# For the box modder



## kimbo (21/1/15)

http://www.fasttech.com/products/1/...tube-510-connector-w-solder-ring-terminal-for

Reactions: Thanks 1


----------



## Ollie (21/1/15)

I really wish we could get something like this locally... I would love to build a box mod, but cant stand the thought of waiting 3 - 4 months for a part!

Reactions: Agree 2


----------



## WHITELABEL (21/1/15)

kimbo said:


> http://www.fasttech.com/products/1/...tube-510-connector-w-solder-ring-terminal-for


Just pulled the trigger on 3 of those. Now just to wait 6 months.

Reactions: Like 1 | Funny 2


----------



## MurderDoll (21/1/15)

Gambit said:


> Just pulled the trigger on 3 of those. Now just to wait 6 months.




Nice! 
I wanna get me some too.


----------



## kimbo (21/1/15)

Gambit said:


> Just pulled the trigger on 3 of those. Now just to wait 6 months.

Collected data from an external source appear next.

-- ===== PRECONDITION & SPEC =====
-- Pre_ restricts to the problem's natural domain (for positive n: rows of length ≥ n and entries
-- 0 ≤ v < 2^n; for n ≤ 0 both programs return [] and nothing is required): outside it A diverges
-- (negative entries), raises IndexError (rows shorter than n, or entries ≥ 2^(2n)), or paints
-- through negative wrapped-around column indices (entries in [2^n, 2^(2n))).
def Pre_solution (n : Int) (arr1 : List Int) (arr2 : List Int) : Prop :=
  n ≤ (arr1.length : Int) ∧ n ≤ (arr2.length : Int) ∧
  ∀ i ∈ PySem.List.pyRange 0 n 1,
    0 ≤ PySem.List.pyGetD arr1 i 0 ∧ PySem.List.pyGetD arr1 i 0 < 2 ^ n.toNat ∧
    0 ≤ PySem.List.pyGetD arr2 i 0 ∧ PySem.List.pyGetD arr2 i 0 < 2 ^ n.toNat
instance (n : Int) (arr1 : List Int) (arr2 : List Int) : Decidable (Pre_solution n arr1 arr2) := by
  unfold Pre_solution; infer_instance

def pvWitness_solution : Int × List Int × List Int := (2, [1, 2], [2, 3])

def Spec_solution (n : Int) (arr1 : List Int) (arr2 : List Int) (out : List String) : Prop := out = solution_alt n arr1 arr2
instance (n : Int) (arr1 : List Int) (arr2 : List Int) (out : List String) : Decidable (Spec_solution n arr1 arr2 out) := by unfold Spec_solution; infer_instance

-- ===== CLAIM (what is proved, stated in full; the proofs are below) =====
def Claim_equal_solution : Prop := ∀ (n : Int) (arr1 : List Int) (arr2 : List Int), Dom_solution n arr1 arr2 → Pre_solution n arr1 arr2 → Spec_solution n arr1 arr2 (solution n arr1 arr2)

-- ===== LEMMAS AND PROOFS =====

-- binary digits of x, least significant first, as A's solve_bi produces them
def bitsL (x : Nat) : List Int :=
  (List.range (PySem.Int.bitLength (x : Int))).map (fun j => if x.testBit j then 1 else 0)

-- the row both programs compute: position p shows bit (nn-1-p) of the row value
def rowSpec (nn : Nat) (v : Nat) : List Char :=
  (List.range nn).map (fun p => if v.testBit (nn - 1 - p) then '#' else ' ')

lemma nat_lt_two_pow_bitLength (x : Nat) : x < 2 ^ PySem.Int.bitLength (x : Int) := by
  have := PySem.Int.lt_two_pow_bitLength (x : Int); simpa using this

lemma bitLength_le_of_lt {x m : Nat} (h : x < 2 ^ m) : PySem.Int.bitLength (x : Int) ≤ m := by
  rcases Nat.eq_zero_or_pos x with rfl | hx
  · simp [PySem.Int.bitLength_zero]
  · have h2 := PySem.Int.two_pow_bitLength_le (x : Int) (by exact_mod_cast hx.ne')
    have h2' : 2 ^ (PySem.Int.bitLength (x : Int) - 1) ≤ x := by simpa using h2
    have hlt : 2 ^ (PySem.Int.bitLength (x : Int) - 1) < 2 ^ m := lt_of_le_of_lt h2' h
    have := Nat.pow_lt_pow_iff_right (a := 2) (by omega) |>.mp hlt
    omega

lemma testBit_false_of_bitLength_le {x j : Nat} (h : PySem.Int.bitLength (x : Int) ≤ j) :
    x.testBit j = false := by
  exact Nat.testBit_lt_two_pow (lt_of_lt_of_le (nat_lt_two_pow_bitLength x)
    (Nat.pow_le_pow_right (by omega) h))

lemma solveBi_eq (f : Nat) (x : Nat) (h : x < 2 ^ f) : solveBi f (x : Int) = bitsL x := by
  induction f generalizing x with
  | zero =>
    interval_cases x
    simp [solveBi, bitsL, PySem.Int.bitLength_zero]
  | succ f ih =>
    rcases Nat.eq_zero_or_pos x with rfl | hx
    · simp [solveBi, bitsL, PySem.Int.bitLength_zero]
    · rw [solveBi]
      rw [if_neg (by exact_mod_cast hx.ne')]
      have hmod : PySem.Int.mod (x : Int) 2 = ((x % 2 : Nat) : Int) := PySem.Int.mod_natCast x 2
      have hdiv : PySem.Int.floordiv (x : Int) 2 = ((x / 2 : Nat) : Int) :=
        PySem.Int.floordiv_natCast x 2
      rw [hmod, hdiv, ih (x / 2) (by omega)]
      unfold bitsL
      rw [PySem.Int.bitLength_natCast hx, List.range_succ_eq_map]
      simp only [List.map_cons, List.map_map]
      congr 1
      · rcases Nat.mod_two_eq_zero_or_one x with h2 | h2 <;> simp [Nat.testBit_zero, h2]
      · apply List.map_congr_left
        intro j hj
        simp [Function.comp, Nat.testBit_succ]

lemma length_bitsL (x : Nat) : (bitsL x).length = PySem.Int.bitLength (x : Int) := by
  simp [bitsL]

lemma getD_bitsL (x j : Nat) : (bitsL x).getD j 0 = if x.testBit j then 1 else 0 := by
  by_cases hj : j < PySem.Int.bitLength (x : Int)
  · rw [List.getD_eq_getElem _ _ (by simpa [bitsL])]
    simp [bitsL]
  · rw [List.getD_eq_default _ _ (by simpa [bitsL] using hj)]
    rw [testBit_false_of_bitLength_le (by omega)]
    simp

lemma paintRow_length (temp : List Int) (m : Nat) (k : Int) (row : List Char) :
    (paintRow temp m k row).length = row.length := by
  induction m generalizing k row with
  | zero => rfl
  | succ m' ih =>
    rw [paintRow, ih]
    split <;> simp [PySem.List.length_pySetD]

lemma getD_set_char (l : List Char) (i j : Nat) (a d : Char) (hi : i < l.length) :
    (l.set i a).getD j d = if i = j then a else l.getD j d := by
  simp only [List.getD_eq_getElem?_getD, List.getElem?_set]
  split_ifs with h1 <;> simp_all

lemma paintRow_getD (temp : List Int) (m : Nat) (k : Int) (row : List Char)
    (hk : 0 ≤ k) (hkm : k.toNat + m ≤ row.length) (p : Nat) :
    (paintRow temp m k row).getD p ' ' =
      if k.toNat ≤ p ∧ p < k.toNat + m ∧ temp.getD (k.toNat + m - 1 - p) 0 = 1 then '#'
      else row.getD p ' ' := by
  induction m generalizing k row with
  | zero => rw [if_neg (by omega)]; rfl
  | succ m' ih =>
    rw [paintRow]
    have hk1 : (0:Int) ≤ k + 1 := by omega
    have hkt : (k+1).toNat = k.toNat + 1 := by omega
    have hklen : k.toNat < row.length := by omega
    set row' := if PySem.List.pyGetD temp (m' : Int) 0 = 1 then PySem.List.pySetD row k '#' else row
      with hrow'
    have hlen' : row'.length = row.length := by
      rw [hrow']; split <;> simp [PySem.List.length_pySetD]
    rw [ih (k+1) row' hk1 (by omega)]
    have hget' : row'.getD p ' ' =
        if k.toNat = p ∧ temp.getD m' 0 = 1 then '#' else row.getD p ' ' := by
      rw [hrow']
      split_ifs with h1 h2 h3
      · rw [PySem.List.pySetD_of_nonneg _ _ hk, getD_set_char _ _ _ _ _ hklen, if_pos h2.1]
      · rw [PySem.List.pySetD_of_nonneg _ _ hk, getD_set_char _ _ _ _ _ hklen]
        rw [if_neg (fun hc => h2 ⟨hc, by simpa [PySem.List.pyGetD_natCast] using h1⟩)]
      · exact absurd (by simpa [PySem.List.pyGetD_natCast] using h3.2) h1
      · rfl
    rw [hget', hkt]
    have hidx : k.toNat + 1 + m' - 1 - p = k.toNat + (m' + 1) - 1 - p := by omega
    rw [hidx]
    by_cases hp1 : p = k.toNat
    · subst hp1
      have hidx2 : k.toNat + (m' + 1) - 1 - k.toNat = m' := by omega
      rw [if_neg (show ¬(k.toNat + 1 ≤ k.toNat ∧ k.toNat < k.toNat + 1 + m' ∧
            temp.getD (k.toNat + (m' + 1) - 1 - k.toNat) 0 = 1) by rintro ⟨h1, _, _⟩; omega)]
      rw [hidx2]
      by_cases hb : temp.getD m' 0 = 1
      · rw [if_pos ⟨rfl, hb⟩, if_pos ⟨le_rfl, by omega, hb⟩]
      · rw [if_neg (show ¬(k.toNat = k.toNat ∧ temp.getD m' 0 = 1) by
              rintro ⟨_, hc⟩; exact hb hc),
            if_neg (show ¬(k.toNat ≤ k.toNat ∧ k.toNat < k.toNat + (m' + 1) ∧
              temp.getD m' 0 = 1) by rintro ⟨_, _, hc⟩; exact hb hc)]
    · rw [if_neg (show ¬(k.toNat = p ∧ temp.getD m' 0 = 1) by
          rintro ⟨hc, _⟩; exact hp1 hc.symm)]
      congr 1
      simp only [eq_iff_iff]
      constructor
      · rintro ⟨h1, h2, h3⟩; exact ⟨by omega, by omega, h3⟩
      · rintro ⟨h1, h2, h3⟩; exact ⟨by omega, by omega, h3⟩

-- one painting pass with temp = bits of x paints exactly the set bits of x into the row
lemma paint_bits_getD (x nn : Nat) (row : List Char) (hrow : row.length = nn)
    (hbl : PySem.Int.bitLength (x : Int) ≤ nn) (p : Nat) :
    (paintRow (bitsL x) (bitsL x).length ((nn : Int) - ((bitsL x).length : Int)) row).getD p ' ' =
      if p < nn ∧ x.testBit (nn - 1 - p) then '#' else row.getD p ' ' := by
  set L := PySem.Int.bitLength (x : Int) with hL
  have hlen : (bitsL x).length = L := length_bitsL x
  have hknn : ((nn : Int) - ((bitsL x).length : Int)).toNat = nn - L := by
    rw [hlen]; omega
  rw [paintRow_getD _ _ _ _ (by rw [hlen]; omega) (by rw [hknn, hlen]; omega), hknn, hlen]
  have harith : nn - L + L = nn := by omega
  rw [harith]
  by_cases hp : p < nn
  · by_cases ht : x.testBit (nn - 1 - p) = true
    · have hlt : nn - 1 - p < L := by
        by_contra hge
        rw [testBit_false_of_bitLength_le (by omega)] at ht
        simp at ht
      rw [if_pos ⟨by omega, hp, by rw [getD_bitsL]; simp [ht]⟩, if_pos ⟨hp, ht⟩]
    · rw [if_neg (by
          rintro ⟨h1, h2, h3⟩
          rw [getD_bitsL] at h3
          rw [Bool.not_eq_true] at ht
          rw [ht] at h3
          simp at h3),
        if_neg (by rintro ⟨_, h2⟩; exact ht h2)]
  · rw [if_neg (by omega), if_neg (by rintro ⟨h1, _⟩; omega)]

 Fastech took a month with my last order but now it is sitting in JHB again incoming international for the last two weeks now


----------



## WHITELABEL (21/1/15)

kimbo said:


> Fastech took a month with my last order but now it is sitting in JHB again incoming international for the last two weeks now


I just got the slip for a pickup of my last order so just under 2 months, but I guess it will be quicker now after Christmas.


----------